They traveled across the ocean to a new country with an unfamiliar language. Unwelcome in existing institutions, the pioneers built their own charities, immigrant services, schools and hospitals and advocated for political rights and social justice. This may sound like the Jewish immigrant experience, but it also describes Catholic sisters, who arrived in the United States with little but their faith, sense of community, and a willingness to work hard. Cleveland Jewish News

Most recently shown at the Smithsonian Institution in Washington, D.C., the exhibit has no Jewish historical content. But the parallels to the Jewish immigrant experience in America make the saga of Catholic sisters compelling to a Jewish audience, says Maltz Museum executive director Judi Feniger. “People who go through our permanent collection (on the history of Jewish Cleveland) say it’s the same story. And it is.”

Their story is told through first-person accounts, archival photos and historic artifacts in “Women & Spirit: Catholic Sisters in America,” a new exhibit at the Maltz Museum of Jewish Heritage through Aug. 28.

Traveling trunks, a harp, a wicker cradle, and a fluting machine that pleated the nuns’ elaborate caps are among noteworthy artifacts set against informative murals of historic photos and explanatory text.
… In the Civil War, sisters staffed the first Navy hospital ship. A facsimile of an 1865 handwritten note from President Abraham Lincoln to the Sisters of Charity in Kentucky promises protection to their property.

In the late 1800s, nuns set up hospitals for those with leprosy, assisted the homeless in the wake of the 1906 San Francisco earthquake, and tended to the sick during both the 1918 flu epidemic and post-World War II polio outbreak.

Nuns advocated for women’s suffrage, founded a day care center for cannery workers, and more recently, protested for civil rights and peace.

America’s first woman pharmacist was an Ursuline nun. A nun designed an incubator for premature infants in 1930. A collaboration with sisters led to the development of the Mayo Clinic in Minnesota. Such examples of sisters’ innovation and creativity fill the traveling exhibit.

The exhibit offers a peek into a world that many people know nothing about, she adds. “There’s that mystery about life behind the walls.”

While the traveling exhibit focuses exclusively on the history of Catholic nuns in this country, the Maltz Museum created its own local segment, “Women with Spirit,” to emphasize the topic’s interfaith and interreligious aspect.

The women highlighted embody faith, service and determination, Feniger says. “It’s the common glue between the sisters and the Jewish experience: building institutions and building cities.”
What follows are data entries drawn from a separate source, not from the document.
-- pv_equiv track=rewrite | github.com/kenken1270/Mirai_Flash_App | Mirai_Flash_App/flash_app.py | calc_session_xp
-- ===== SOURCE A (Python) =====
-- def calc_session_xp(results):
--     """セッションの獲得XPを計算"""
--     xp = 0
--     for r in results:
--         q = r["quality"]
--         if q >= 5:
--             xp += 10
--         elif q >= 4:
--             xp += 6
--         elif q >= 3:
--             xp += 3
--         else:
--             xp += 1
--     return xp
-- ===== SOURCE B (Python) =====
-- def calc_session_xp(results):
--     """セッションの獲得XPを計算"""
--     qs = [r["quality"] for r in results]
--     return (len(qs)
--             + 2 * sum(1 for q in qs if q >= 3)
--             + 3 * sum(1 for q in qs if q >= 4)
--             + 4 * sum(1 for q in qs if q >= 5))
-- ===== Notes on version B (the rewrite author's own statement) =====
-- stated objective: alternative
-- what changed: Computes XP in aggregate as n + 2*count(q>=3) + 3*count(q>=4) + 4*count(q>=5) (the tier deltas), replacing A's per-record if/elif score and running accumulator; no per-record tier value is ever computed.
import Mathlib
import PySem

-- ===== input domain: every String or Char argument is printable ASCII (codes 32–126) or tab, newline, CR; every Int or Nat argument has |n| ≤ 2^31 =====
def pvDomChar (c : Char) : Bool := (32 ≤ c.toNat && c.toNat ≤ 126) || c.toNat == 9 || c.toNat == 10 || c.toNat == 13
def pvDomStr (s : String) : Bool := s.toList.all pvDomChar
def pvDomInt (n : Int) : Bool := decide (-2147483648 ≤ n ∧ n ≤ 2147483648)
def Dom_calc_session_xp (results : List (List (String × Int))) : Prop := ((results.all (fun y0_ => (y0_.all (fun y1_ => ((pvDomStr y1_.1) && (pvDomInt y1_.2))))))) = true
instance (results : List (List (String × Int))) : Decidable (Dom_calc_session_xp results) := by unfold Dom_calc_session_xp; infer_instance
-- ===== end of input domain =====

-- B computes the XP in aggregate from three threshold counts (n + 2*#{q>=3} + 3*#{q>=4} + 4*#{q>=5})
-- instead of A's per-record if/elif score with a running accumulator (alternative; same cost).

-- ===== PORT A =====
-- r["quality"]: first-match association-list lookup (KeyError = none, excluded by Pre_)
def pvQuality (r : List (String × Int)) : Option Int := (PySem.Dict.mk r).get? "quality"

def calc_session_xp (results : List (List (String × Int))) : Int :=
  results.foldl (fun xp r =>
    let q := (pvQuality r).getD 0
    if q ≥ 5 then xp + 10
    else if q ≥ 4 then xp + 6
    else if q ≥ 3 then xp + 3
    else xp + 1) 0

-- ===== PORT B =====
-- qs = [r["quality"] for r in results]; len + weighted threshold counts
def calc_session_xp_alt (results : List (List (String × Int))) : Int :=
  let qs : List Int := results.map (fun r => (pvQuality r).getD 0)
  (qs.length : Int)
    + 2 * (qs.countP (fun q => q ≥ 3) : Int)
    + 3 * (qs.countP (fun q => q ≥ 4) : Int)
    + 4 * (qs.countP (fun q => q ≥ 5) : Int)

-- ===== PRECONDITION & SPEC =====
-- Pre_ excludes exactly the inputs where some result lacks the "quality" key, on which the Python A raises KeyError.
def Pre_calc_session_xp (results : List (List (String × Int))) : Prop :=
  ∀ r ∈ results, (pvQuality r).isSome = true
instance (results : List (List (String × Int))) : Decidable (Pre_calc_session_xp results) := by unfold Pre_calc_session_xp; infer_instance
def pvWitness_calc_session_xp : (List (List (String × Int))) := [[("quality", 5)], [("quality", 2)]]

def Spec_calc_session_xp (results : List (List (String × Int))) (out : Int) : Prop := out = calc_session_xp_alt results
instance (results : List (List (String × Int))) (out : Int) : Decidable (Spec_calc_session_xp results out) := by unfold Spec_calc_session_xp; infer_instance

-- ===== CLAIM =====
def Claim_equal_calc_session_xp : Prop := ∀ (results : List (List (String × Int))), Dom_calc_session_xp results → Pre_calc_session_xp results → Spec_calc_session_xp results (calc_session_xp results)

-- ===== LEMMAS AND PROOFS =====
theorem pv_fold_shift (results : List (List (String × Int))) (acc : Int) :
    results.foldl (fun xp r =>
      let q := (pvQuality r).getD 0
      if q ≥ 5 then xp + 10
      else if q ≥ 4 then xp + 6
      else if q ≥ 3 then xp + 3
      else xp + 1) acc
    = acc + calc_session_xp_alt results := by
  induction results generalizing acc with
  | nil => simp [calc_session_xp_alt]
  | cons r rs ih =>
    simp only [List.foldl_cons, ih, calc_session_xp_alt, List.map_cons, List.length_cons,
      List.countP_cons, decide_eq_true_eq]
    split_ifs <;> push_cast <;> omega

-- ===== VERDICT =====
theorem calc_session_xp_spec : Claim_equal_calc_session_xp := by
  intro results _ _
  unfold Spec_calc_session_xp calc_session_xp
  rw [pv_fold_shift]
  simp [calc_session_xp_alt]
The exhibit also examines contributions from Northeast Ohio sisters. An area nun helped found Alcoholics Anonymous in Akron; another rebuilt the Hough neighborhood after the riots of 1966. Sister Dorothy Kazel taught in Cleveland before finding her mission among poor refugees in El Salvador, where she was brutally raped and murdered by the El Salvador National Guard. In Cleveland today, nuns assist the “Lost Boys” of Sudan.

“Women & Spirit: Catholic Sisters in America” is on view through Aug. 28 at the Maltz Museum of Jewish Heritage in Beachwood. 216-593-0575.